(Saved entries)
★ ★ ★ ★ ★ ★ ★
-- pv_equiv track=rewrite | github.com/KastnerRG/aie-intrinsics-nn | gemv_i16/16bx16b_scheme.py | compute_scheme
-- ===== SOURCE A (Python) =====
-- def compute_scheme(rows, cols, start, offset, offset_hi, step, buffer_size):
--     idx = []
--     row = []
--
--     for i in range(rows * cols):
--         c = i % cols
--         r = i // cols
--
--         if r < 8:
--             base = offset
--         else:
--             base = offset_hi
--
--         if r % 2 == 0:
--             offs = base[r % 8] * 2
--         else:
--             offs = base[r % 8] * 2 + (base[(r - 1) % 8] + 1) * 2
--
--         xstep = (c // 2) * step + (c % 2)
--         ystep = -(c // 2) * step + (c % 2)
--
--         index = (start + offs + xstep) % buffer_size
--         row.append(index)
--
--         if c == cols - 1:
--             idx.append(row)
--             row = []
--
--     return idx
-- ===== SOURCE B (Python) =====
-- def compute_scheme(rows, cols, start, offset, offset_hi, step, buffer_size):
--     # per-row offset table
--     offs = []
--     for r in range(rows):
--         base = offset if r < 8 else offset_hi
--         o = base[r % 8] * 2
--         if r % 2 == 1:
--             o += (base[(r - 1) % 8] + 1) * 2
--         offs.append(o)
--     if not offs:
--         return []
--     # per-column step table
--     xstep = [(c // 2) * step + (c % 2) for c in range(cols)]
--     # combine
--     return [[(start + o + x) % buffer_size for x in xstep] for o in offs]
-- ===== Notes on version B (the rewrite author's own statement) =====
-- stated objective: faster
-- what changed: Replaced the single flat loop over rows*cols cells (per-cell div/mod index arithmetic, row-offset recomputation and a row accumulator) by two independent 1-D precompute passes (a per-row offset table and a per-column step table) combined in a nested comprehension, dropping the unused ystep; the per-cell work shrinks to one add+mod.
-- outside the precondition, e.g. on compute_scheme(1, 0, 0, [5], [], 0, 1): A returns [], B returns [[]]; on compute_scheme(2, 0, 0, [], [], 0, 1): A returns [], B raises IndexError
import Mathlib
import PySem

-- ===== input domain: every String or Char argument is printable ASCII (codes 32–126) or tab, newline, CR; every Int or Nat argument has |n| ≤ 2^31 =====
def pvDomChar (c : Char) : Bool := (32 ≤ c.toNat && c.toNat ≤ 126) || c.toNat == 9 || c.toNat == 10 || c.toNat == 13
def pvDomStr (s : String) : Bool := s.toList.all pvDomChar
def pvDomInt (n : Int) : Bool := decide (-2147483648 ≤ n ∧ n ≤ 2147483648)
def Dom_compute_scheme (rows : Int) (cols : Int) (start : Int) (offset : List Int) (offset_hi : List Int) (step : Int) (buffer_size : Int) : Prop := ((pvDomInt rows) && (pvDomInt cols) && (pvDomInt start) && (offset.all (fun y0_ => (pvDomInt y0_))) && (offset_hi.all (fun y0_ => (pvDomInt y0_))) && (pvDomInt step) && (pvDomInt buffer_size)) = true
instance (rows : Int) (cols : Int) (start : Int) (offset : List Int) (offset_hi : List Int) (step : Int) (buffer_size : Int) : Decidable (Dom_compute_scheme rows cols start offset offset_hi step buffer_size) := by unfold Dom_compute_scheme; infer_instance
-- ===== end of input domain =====

-- B replaces A's flat loop over rows*cols (div/mod arithmetic + row accumulator) by two 1-D
-- precompute passes (per-row offset table, per-column step table) combined in a nested map: simpler.

-- ===== PORT A =====
-- the loop body of A's single for-loop, named so the proofs can talk about one step
-- (pyGet? …).getD 0 : Pre_ guarantees the index is in range, so the IndexError case (none) is unreachable inside Pre_
def compute_scheme_step (cols : Int) (start : Int) (offset : List Int) (offset_hi : List Int) (step : Int) (buffer_size : Int) (s : List (List Int) × List Int) (i : Int) : List (List Int) × List Int :=
  let c := PySem.Int.mod i cols
  let r := PySem.Int.floordiv i cols
  let base := if r < 8 then offset else offset_hi
  let offs := if PySem.Int.mod r 2 = 0 then
      ((PySem.List.pyGet? base (PySem.Int.mod r 8)).getD 0) * 2
    else
      ((PySem.List.pyGet? base (PySem.Int.mod r 8)).getD 0) * 2 + (((PySem.List.pyGet? base (PySem.Int.mod (r - 1) 8)).getD 0) + 1) * 2
  let xstep := (PySem.Int.floordiv c 2) * step + PySem.Int.mod c 2
  let _ystep := -(PySem.Int.floordiv c 2) * step + PySem.Int.mod c 2   -- computed and unused, as in A
  let index := PySem.Int.mod (start + offs + xstep) buffer_size
  let row' := s.2 ++ [index]
  if c = cols - 1 then (s.1 ++ [row'], ([] : List Int)) else (s.1, row')

def compute_scheme (rows : Int) (cols : Int) (start : Int) (offset : List Int) (offset_hi : List Int) (step : Int) (buffer_size : Int) : List (List Int) :=
  ((PySem.List.pyRange 0 (rows * cols) 1).foldl
    (compute_scheme_step cols start offset offset_hi step buffer_size)
    (([] : List (List Int)), ([] : List Int))).1

-- ===== PORT B =====
def compute_scheme_alt (rows : Int) (cols : Int) (start : Int) (offset : List Int) (offset_hi : List Int) (step : Int) (buffer_size : Int) : List (List Int) :=
  let offs := (PySem.List.pyRange 0 rows 1).foldl (fun (acc : List Int) (r : Int) =>
      let base := if r < 8 then offset else offset_hi
      let o := ((PySem.List.pyGet? base (PySem.Int.mod r 8)).getD 0) * 2
      let o := if PySem.Int.mod r 2 = 1 then o + (((PySem.List.pyGet? base (PySem.Int.mod (r - 1) 8)).getD 0) + 1) * 2 else o
      acc ++ [o]) []
  if offs = [] then [] else
  let xstep := (PySem.List.pyRange 0 cols 1).map (fun c => (PySem.Int.floordiv c 2) * step + PySem.Int.mod c 2)
  offs.map (fun o => xstep.map (fun x => PySem.Int.mod (start + o + x) buffer_size))

-- ===== PRECONDITION & SPEC =====
-- Pre_ excludes (a) inputs where A raises (zero buffer_size, or an offset table shorter than the row
-- indices used, on a grid whose loop runs), and (b) non-positive cols with positive rows, where A's
-- uniform [] is an artefact of its append-on-last-column accumulator (the row never completes) while
-- B's per-row view gives rows empty rows (or an IndexError from building the row table): a degenerate
-- grid on which either answer is defensible. Non-positive rows stay inside Pre_ when A's loop is
-- empty or provably crash-free (full 8-entry offset table, non-zero buffer).
def Pre_compute_scheme (rows : Int) (cols : Int) (start : Int) (offset : List Int) (offset_hi : List Int) (step : Int) (buffer_size : Int) : Prop :=
  (1 ≤ cols ∧ (1 ≤ rows → (buffer_size ≠ 0 ∧ min rows 8 ≤ (offset.length : Int) ∧ min (rows - 8) 8 ≤ (offset_hi.length : Int))))
    ∨ (rows ≤ 0 ∧ (cols = 0 ∨ rows = 0 ∨ (cols < 0 ∧ buffer_size ≠ 0 ∧ 8 ≤ (offset.length : Int))))
instance (rows : Int) (cols : Int) (start : Int) (offset : List Int) (offset_hi : List Int) (step : Int) (buffer_size : Int) : Decidable (Pre_compute_scheme rows cols start offset offset_hi step buffer_size) := by unfold Pre_compute_scheme; infer_instance

def pvWitness_compute_scheme : Int × Int × Int × List Int × List Int × Int × Int := (2, 3, 5, [1, 2], [], 4, 16)

def Spec_compute_scheme (rows : Int) (cols : Int) (start : Int) (offset : List Int) (offset_hi : List Int) (step : Int) (buffer_size : Int) (out : List (List Int)) : Prop := out = compute_scheme_alt rows cols start offset offset_hi step buffer_size
instance (rows : Int) (cols : Int) (start : Int) (offset : List Int) (offset_hi : List Int) (step : Int) (buffer_size : Int) (out : List (List Int)) : Decidable (Spec_compute_scheme rows cols start offset offset_hi step buffer_size out) := by unfold Spec_compute_scheme; infer_instance

-- ===== CLAIM (what is proved, stated in full; the proofs are below) =====
def Claim_equal_compute_scheme : Prop := ∀ (rows : Int) (cols : Int) (start : Int) (offset : List Int) (offset_hi : List Int) (step : Int) (buffer_size : Int), Dom_compute_scheme rows cols start offset offset_hi step buffer_size → Pre_compute_scheme rows cols start offset offset_hi step buffer_size → Spec_compute_scheme rows cols start offset offset_hi step buffer_size (compute_scheme rows cols start offset offset_hi step buffer_size)

-- ===== LEMMAS AND PROOFS =====

-- the per-row offset value both programs compute (written as in A's even/odd branch)
def pvOffs (offset offset_hi : List Int) (r : Int) : Int :=
  let base := if r < 8 then offset else offset_hi
  if PySem.Int.mod r 2 = 0 then
    ((PySem.List.pyGet? base (PySem.Int.mod r 8)).getD 0) * 2
  else
    ((PySem.List.pyGet? base (PySem.Int.mod r 8)).getD 0) * 2 + (((PySem.List.pyGet? base (PySem.Int.mod (r - 1) 8)).getD 0) + 1) * 2

-- the value at grid cell (r, c)
def pvCell (start : Int) (offset offset_hi : List Int) (step buffer_size : Int) (r c : Int) : Int :=
  PySem.Int.mod (start + pvOffs offset offset_hi r + ((PySem.Int.floordiv c 2) * step + PySem.Int.mod c 2)) buffer_size

lemma pv_alt_eq (rows cols start : Int) (offset offset_hi : List Int) (step buffer_size : Int) :
    compute_scheme_alt rows cols start offset offset_hi step buffer_size
      = (PySem.List.pyRange 0 rows 1).map (fun r =>
          (PySem.List.pyRange 0 cols 1).map (pvCell start offset offset_hi step buffer_size r)) := by
  simp only [compute_scheme_alt, PySem.List.foldl_append_singleton_eq_map, List.map_map,
    List.nil_append]
  rcases eq_or_ne (PySem.List.pyRange 0 rows 1) [] with hnil | hnil
  · simp [hnil]
  · rw [if_neg (by simp [List.map_eq_nil_iff, hnil])]
    refine List.map_congr_left ?_
    intro r _
    simp only [Function.comp_def]
    refine List.map_congr_left ?_
    intro c _
    rcases PySem.Int.mod_two_eq r with h | h <;> simp only [pvCell, pvOffs, h] <;> norm_num

lemma pv_div_mod_block (cols q t : Int) (hc : 1 ≤ cols) (h0 : 0 ≤ t) (ht : t < cols) :
    PySem.Int.floordiv (q * cols + t) cols = q ∧ PySem.Int.mod (q * cols + t) cols = t := by
  have hdiv : PySem.Int.floordiv (q * cols + t) cols = q := by
    rw [PySem.Int.floordiv_eq_iff_of_pos (by omega)]
    constructor
    · linarith
    · have h : (q + 1) * cols = q * cols + cols := by ring
      linarith
  refine ⟨hdiv, ?_⟩
  have h := PySem.Int.floordiv_mul_add_mod (q * cols + t) cols
  rw [hdiv] at h
  omega

lemma pv_rowA (cols start : Int) (offset offset_hi : List Int) (step buffer_size : Int)
    (hc : 1 ≤ cols) (q : Int) :
    ∀ (m : ℕ) (t : Int) (idx : List (List Int)) (row : List Int), 1 ≤ m → t + (m : Int) = cols → 0 ≤ t →
      (PySem.List.pyRange (q * cols + t) (q * cols + cols) 1).foldl
          (compute_scheme_step cols start offset offset_hi step buffer_size) (idx, row)
        = (idx ++ [row ++ (PySem.List.pyRange t cols 1).map (pvCell start offset offset_hi step buffer_size q)], []) := by
  intro m
  induction m with
  | zero => intro t idx row h1 _ _; exact absurd h1 (by omega)
  | succ m ih =>
    intro t idx row _ h2 h3
    have ht : t < cols := by push_cast at h2; omega
    obtain ⟨hdiv, hmod⟩ := pv_div_mod_block cols q t hc h3 ht
    rw [PySem.List.pyRange_one_cons (by linarith)]
    simp only [List.foldl_cons, compute_scheme_step, hdiv, hmod]
    by_cases hm : m = 0
    · subst hm
      have htc : t = cols - 1 := by push_cast at h2; omega
      rw [if_pos htc,
        PySem.List.pyRange_one_eq_nil (show q * cols + cols ≤ q * cols + t + 1 by omega),
        show PySem.List.pyRange t cols 1 = [t] by
          rw [show cols = t + 1 by omega]; exact PySem.List.pyRange_one_singleton t]
      simp [pvCell, pvOffs]
    · have hne : ¬ (t = cols - 1) := by push_cast at h2; omega
      rw [if_neg hne,
        show q * cols + t + 1 = q * cols + (t + 1) by ring,
        ih (t + 1) idx _ (by omega) (by push_cast at h2 ⊢; omega) (by omega),
        PySem.List.pyRange_one_cons ht]
      simp [pvCell, pvOffs, List.append_assoc]

lemma pv_gridA (cols start : Int) (offset offset_hi : List Int) (step buffer_size : Int)
    (hc : 1 ≤ cols) :
    ∀ (n : ℕ),
      ((PySem.List.pyRange 0 ((n : Int) * cols) 1).foldl
          (compute_scheme_step cols start offset offset_hi step buffer_size)
          (([] : List (List Int)), ([] : List Int)))
        = ((PySem.List.pyRange 0 (n : Int) 1).map (fun q =>
            (PySem.List.pyRange 0 cols 1).map (pvCell start offset offset_hi step buffer_size q)), []) := by
  intro n
  induction n with
  | zero => simp [PySem.List.pyRange_one_eq_nil (le_refl (0 : Int))]
  | succ n ih =>
    have h1 : ((n + 1 : ℕ) : Int) * cols = (n : Int) * cols + cols := by push_cast; ring
    have h0 : (0 : Int) ≤ (n : Int) * cols := mul_nonneg (Int.natCast_nonneg n) (by omega)
    rw [h1, PySem.List.pyRange_one_append 0 ((n : Int) * cols) ((n : Int) * cols + cols) h0 (by omega),
      List.foldl_append, ih]
    have hrow := pv_rowA cols start offset offset_hi step buffer_size hc (n : Int) cols.toNat 0
      ((PySem.List.pyRange 0 (n : Int) 1).map (fun q =>
        (PySem.List.pyRange 0 cols 1).map (pvCell start offset offset_hi step buffer_size q)))
      [] (by omega) (by omega) le_rfl
    simp only [add_zero, List.nil_append] at hrow
    rw [hrow, show ((n + 1 : ℕ) : Int) = (n : Int) + 1 by push_cast; ring,
      PySem.List.pyRange_one_succ_right (Int.natCast_nonneg n), List.map_append]
    simp

lemma pv_fold_no_close (cols start : Int) (offset offset_hi : List Int) (step buffer_size : Int)
    (hc : cols < 0) :
    ∀ (l : List Int) (s : List (List Int) × List Int),
      (l.foldl (compute_scheme_step cols start offset offset_hi step buffer_size) s).1 = s.1 := by
  intro l
  induction l with
  | nil => intro s; rfl
  | cons i l ih =>
    intro s
    simp only [List.foldl_cons, compute_scheme_step]
    have hb := PySem.Int.mod_neg_bounds (a := i) hc
    rw [if_neg (show ¬ (PySem.Int.mod i cols = cols - 1) by omega)]
    exact ih _

lemma pv_alt_nil (rows cols start : Int) (offset offset_hi : List Int) (step buffer_size : Int)
    (hr : rows ≤ 0) :
    compute_scheme_alt rows cols start offset offset_hi step buffer_size = [] := by
  rw [pv_alt_eq, PySem.List.pyRange_one_eq_nil hr, List.map_nil]

-- ===== VERDICT (by name: the statement is the Claim_ definition above) =====
theorem compute_scheme_spec : Claim_equal_compute_scheme := by
  intro rows cols start offset offset_hi step buffer_size _ hpre
  unfold Spec_compute_scheme
  rcases hpre with ⟨hc, -⟩ | ⟨hr, hcase⟩
  · rw [pv_alt_eq]
    by_cases hr : rows ≤ 0
    · have h1 : rows * cols ≤ 0 := mul_nonpos_of_nonpos_of_nonneg hr (by omega)
      unfold compute_scheme
      rw [PySem.List.pyRange_one_eq_nil h1, PySem.List.pyRange_one_eq_nil hr]
      simp
    · have hn : rows = ((rows.toNat : Int)) := (Int.toNat_of_nonneg (by omega)).symm
      unfold compute_scheme
      rw [hn, pv_gridA cols start offset offset_hi step buffer_size hc rows.toNat]
  · rw [pv_alt_nil rows cols start offset offset_hi step buffer_size hr]
    rcases hcase with hc0 | hr0 | ⟨hcn, -, -⟩
    · unfold compute_scheme
      rw [show rows * cols = 0 by rw [hc0]; ring, PySem.List.pyRange_one_eq_nil le_rfl]
      rfl
    · unfold compute_scheme
      rw [show rows * cols = 0 by rw [hr0]; ring, PySem.List.pyRange_one_eq_nil le_rfl]
      rfl
    · unfold compute_scheme
      exact pv_fold_no_close cols start offset offset_hi step buffer_size hcn _ _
★ ★ ★ ★ ★ ★ ★
Exercise: Going back to the entries above, set down exactly the lines that begin at the one with "let r := PySem.Int.floordiv i cols" and end at the one with "-- grid on which", both included, and nothing else.

Response to the exercise:
  let r := PySem.Int.floordiv i cols
  let base := if r < 8 then offset else offset_hi
  let offs := if PySem.Int.mod r 2 = 0 then
      ((PySem.List.pyGet? base (PySem.Int.mod r 8)).getD 0) * 2
    else
      ((PySem.List.pyGet? base (PySem.Int.mod r 8)).getD 0) * 2 + (((PySem.List.pyGet? base (PySem.Int.mod (r - 1) 8)).getD 0) + 1) * 2
  let xstep := (PySem.Int.floordiv c 2) * step + PySem.Int.mod c 2
  let _ystep := -(PySem.Int.floordiv c 2) * step + PySem.Int.mod c 2   -- computed and unused, as in A
  let index := PySem.Int.mod (start + offs + xstep) buffer_size
  let row' := s.2 ++ [index]
  if c = cols - 1 then (s.1 ++ [row'], ([] : List Int)) else (s.1, row')

def compute_scheme (rows : Int) (cols : Int) (start : Int) (offset : List Int) (offset_hi : List Int) (step : Int) (buffer_size : Int) : List (List Int) :=
  ((PySem.List.pyRange 0 (rows * cols) 1).foldl
    (compute_scheme_step cols start offset offset_hi step buffer_size)
    (([] : List (List Int)), ([] : List Int))).1

-- ===== PORT B =====
def compute_scheme_alt (rows : Int) (cols : Int) (start : Int) (offset : List Int) (offset_hi : List Int) (step : Int) (buffer_size : Int) : List (List Int) :=
  let offs := (PySem.List.pyRange 0 rows 1).foldl (fun (acc : List Int) (r : Int) =>
      let base := if r < 8 then offset else offset_hi
      let o := ((PySem.List.pyGet? base (PySem.Int.mod r 8)).getD 0) * 2
      let o := if PySem.Int.mod r 2 = 1 then o + (((PySem.List.pyGet? base (PySem.Int.mod (r - 1) 8)).getD 0) + 1) * 2 else o
      acc ++ [o]) []
  if offs = [] then [] else
  let xstep := (PySem.List.pyRange 0 cols 1).map (fun c => (PySem.Int.floordiv c 2) * step + PySem.Int.mod c 2)
  offs.map (fun o => xstep.map (fun x => PySem.Int.mod (start + o + x) buffer_size))

-- ===== PRECONDITION & SPEC =====
-- Pre_ excludes (a) inputs where A raises (zero buffer_size, or an offset table shorter than the row
-- indices used, on a grid whose loop runs), and (b) non-positive cols with positive rows, where A's
-- uniform [] is an artefact of its append-on-last-column accumulator (the row never completes) while
-- B's per-row view gives rows empty rows (or an IndexError from building the row table): a degenerate
-- grid on which either answer is defensible. Non-positive rows stay inside Pre_ when A's loop is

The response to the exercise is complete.